WHAT TO WORK ON:
Every record needs to be set down again without a single difference.

[Collected data entries]
○ ○ ○ ○ ○ ○ ○
theorem backLoopB_trim (win : List (String × Int)) (start : Nat) :
    ∀ i rem, start ≤ i → i ≤ win.length →
      trimLoopA (((win.drop start).take (i - start)).reverse) rem
          ((win.drop i).map Prod.fst) ((win.drop i).map Prod.snd)
        = ((win.drop (backLoopB win start i rem).1).map Prod.fst,
           (win.drop (backLoopB win start i rem).1).map Prod.snd)
      ∧ (backLoopB win start i rem).2
          + (((win.drop (backLoopB win start i rem).1).take (i - (backLoopB win start i rem).1)).map Prod.snd).sum
          = rem
      ∧ start ≤ (backLoopB win start i rem).1 ∧ (backLoopB win start i rem).1 ≤ i := by
  intro i
  induction i with
  | zero =>
    intro rem h1 h2
    rw [backLoopB, dif_neg (by omega)]
    have hs : start = 0 := by omega
    subst hs
    exact ⟨by simp [trimLoopA], by simp, by omega, by omega⟩
  | succ k ih =>
    intro rem h1 h2
    by_cases hc : start < k + 1 ∧ rem > 0
    · rw [backLoopB, dif_pos hc]
      have hk : k < win.length := by omega
      have hgetD : win.getD (k + 1 - 1) ("", 0) = win[k] := by
        simp [List.getD_eq_getElem?_getD, List.getElem?_eq_getElem hk]
      rw [hgetD]
      simp only [Nat.add_sub_cancel]
      have hdropk : win.drop k = win[k] :: win.drop (k + 1) :=
        List.drop_eq_getElem_cons hk
      have hseg : ((win.drop start).take (k + 1 - start)).reverse
          = win[k] :: ((win.drop start).take (k - start)).reverse := by
        have e1 : k + 1 - start = (k - start) + 1 := by omega
        rw [e1, List.take_add_one]
        have e2 : (win.drop start)[k - start]? = some win[k] := by
          rw [List.getElem?_drop]
          have e3 : start + (k - start) = k := by omega
          rw [e3, List.getElem?_eq_getElem hk]
        rw [e2]
        simp
      rw [hseg, trimLoopA, if_neg (by omega)]
      obtain ⟨IH1, IH2, IH3, IH4⟩ := ih (rem - win[k].2) (by omega) (by omega)
      refine ⟨?_, ?_, by omega, by omega⟩
      · have e7 : List.map Prod.fst (win.drop k) = win[k].1 :: List.map Prod.fst (win.drop (k + 1)) := by
          rw [hdropk]; simp only [List.map_cons]
        have e8 : List.map Prod.snd (win.drop k) = win[k].2 :: List.map Prod.snd (win.drop (k + 1)) := by
          rw [hdropk]; simp only [List.map_cons]
        rw [← e7, ← e8]
        exact IH1
      · set i' := (backLoopB win start k (rem - win[k].2)).1 with hi'
        have e4 : k + 1 - i' = (k - i') + 1 := by omega
        rw [e4, List.take_add_one]
        have e5 : (win.drop i')[k - i']? = some win[k] := by
          rw [List.getElem?_drop]
          have e6 : i' + (k - i') = k := by omega
          rw [e6, List.getElem?_eq_getElem hk]
        rw [e5]
        simp only [Option.toList_some, List.map_append, List.sum_append,
          List.map_cons, List.map_nil, List.sum_cons, List.sum_nil]
        omega
    · rw [backLoopB, dif_neg hc]
      refine ⟨?_, by simp, by omega, by omega⟩
      rcases not_and_or.mp hc with h | h
      · have hs : start = k + 1 := by omega
        subst hs
        simp [trimLoopA]
      · have hov : rem ≤ 0 := by omega
        exact trimLoopA_nonpos _ rem hov _ _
○ ○ ○ ○ ○ ○ ○
RESULT OF THE TASK:
theorem backLoopB_trim (win : List (String × Int)) (start : Nat) :
    ∀ i rem, start ≤ i → i ≤ win.length →
      trimLoopA (((win.drop start).take (i - start)).reverse) rem
          ((win.drop i).map Prod.fst) ((win.drop i).map Prod.snd)
        = ((win.drop (backLoopB win start i rem).1).map Prod.fst,
           (win.drop (backLoopB win start i rem).1).map Prod.snd)
      ∧ (backLoopB win start i rem).2
          + (((win.drop (backLoopB win start i rem).1).take (i - (backLoopB win start i rem).1)).map Prod.snd).sum
          = rem
      ∧ start ≤ (backLoopB win start i rem).1 ∧ (backLoopB win start i rem).1 ≤ i := by
  intro i
  induction i with
  | zero =>
    intro rem h1 h2
    rw [backLoopB, dif_neg (by omega)]
    have hs : start = 0 := by omega
    subst hs
    exact ⟨by simp [trimLoopA], by simp, by omega, by omega⟩
  | succ k ih =>
    intro rem h1 h2
    by_cases hc : start < k + 1 ∧ rem > 0
    · rw [backLoopB, dif_pos hc]
      have hk : k < win.length := by omega
      have hgetD : win.getD (k + 1 - 1) ("", 0) = win[k] := by
        simp [List.getD_eq_getElem?_getD, List.getElem?_eq_getElem hk]
      rw [hgetD]
      simp only [Nat.add_sub_cancel]
      have hdropk : win.drop k = win[k] :: win.drop (k + 1) :=
        List.drop_eq_getElem_cons hk
      have hseg : ((win.drop start).take (k + 1 - start)).reverse
          = win[k] :: ((win.drop start).take (k - start)).reverse := by
        have e1 : k + 1 - start = (k - start) + 1 := by omega
        rw [e1, List.take_add_one]
        have e2 : (win.drop start)[k - start]? = some win[k] := by
          rw [List.getElem?_drop]
          have e3 : start + (k - start) = k := by omega
          rw [e3, List.getElem?_eq_getElem hk]
        rw [e2]
        simp
      rw [hseg, trimLoopA, if_neg (by omega)]
      obtain ⟨IH1, IH2, IH3, IH4⟩ := ih (rem - win[k].2) (by omega) (by omega)
      refine ⟨?_, ?_, by omega, by omega⟩
      · have e7 : List.map Prod.fst (win.drop k) = win[k].1 :: List.map Prod.fst (win.drop (k + 1)) := by
          rw [hdropk]; simp only [List.map_cons]
        have e8 : List.map Prod.snd (win.drop k) = win[k].2 :: List.map Prod.snd (win.drop (k + 1)) := by
          rw [hdropk]; simp only [List.map_cons]
        rw [← e7, ← e8]
        exact IH1
      · set i' := (backLoopB win start k (rem - win[k].2)).1 with hi'
        have e4 : k + 1 - i' = (k - i') + 1 := by omega
        rw [e4, List.take_add_one]
        have e5 : (win.drop i')[k - i']? = some win[k] := by
          rw [List.getElem?_drop]
          have e6 : i' + (k - i') = k := by omega
          rw [e6, List.getElem?_eq_getElem hk]
        rw [e5]
        simp only [Option.toList_some, List.map_append, List.sum_append,
          List.map_cons, List.map_nil, List.sum_cons, List.sum_nil]
        omega
    · rw [backLoopB, dif_neg hc]
      refine ⟨?_, by simp, by omega, by omega⟩
      rcases not_and_or.mp hc with h | h
      · have hs : start = k + 1 := by omega
        subst hs
        simp [trimLoopA]
      · have hov : rem ≤ 0 := by omega
        exact trimLoopA_nonpos _ rem hov _ _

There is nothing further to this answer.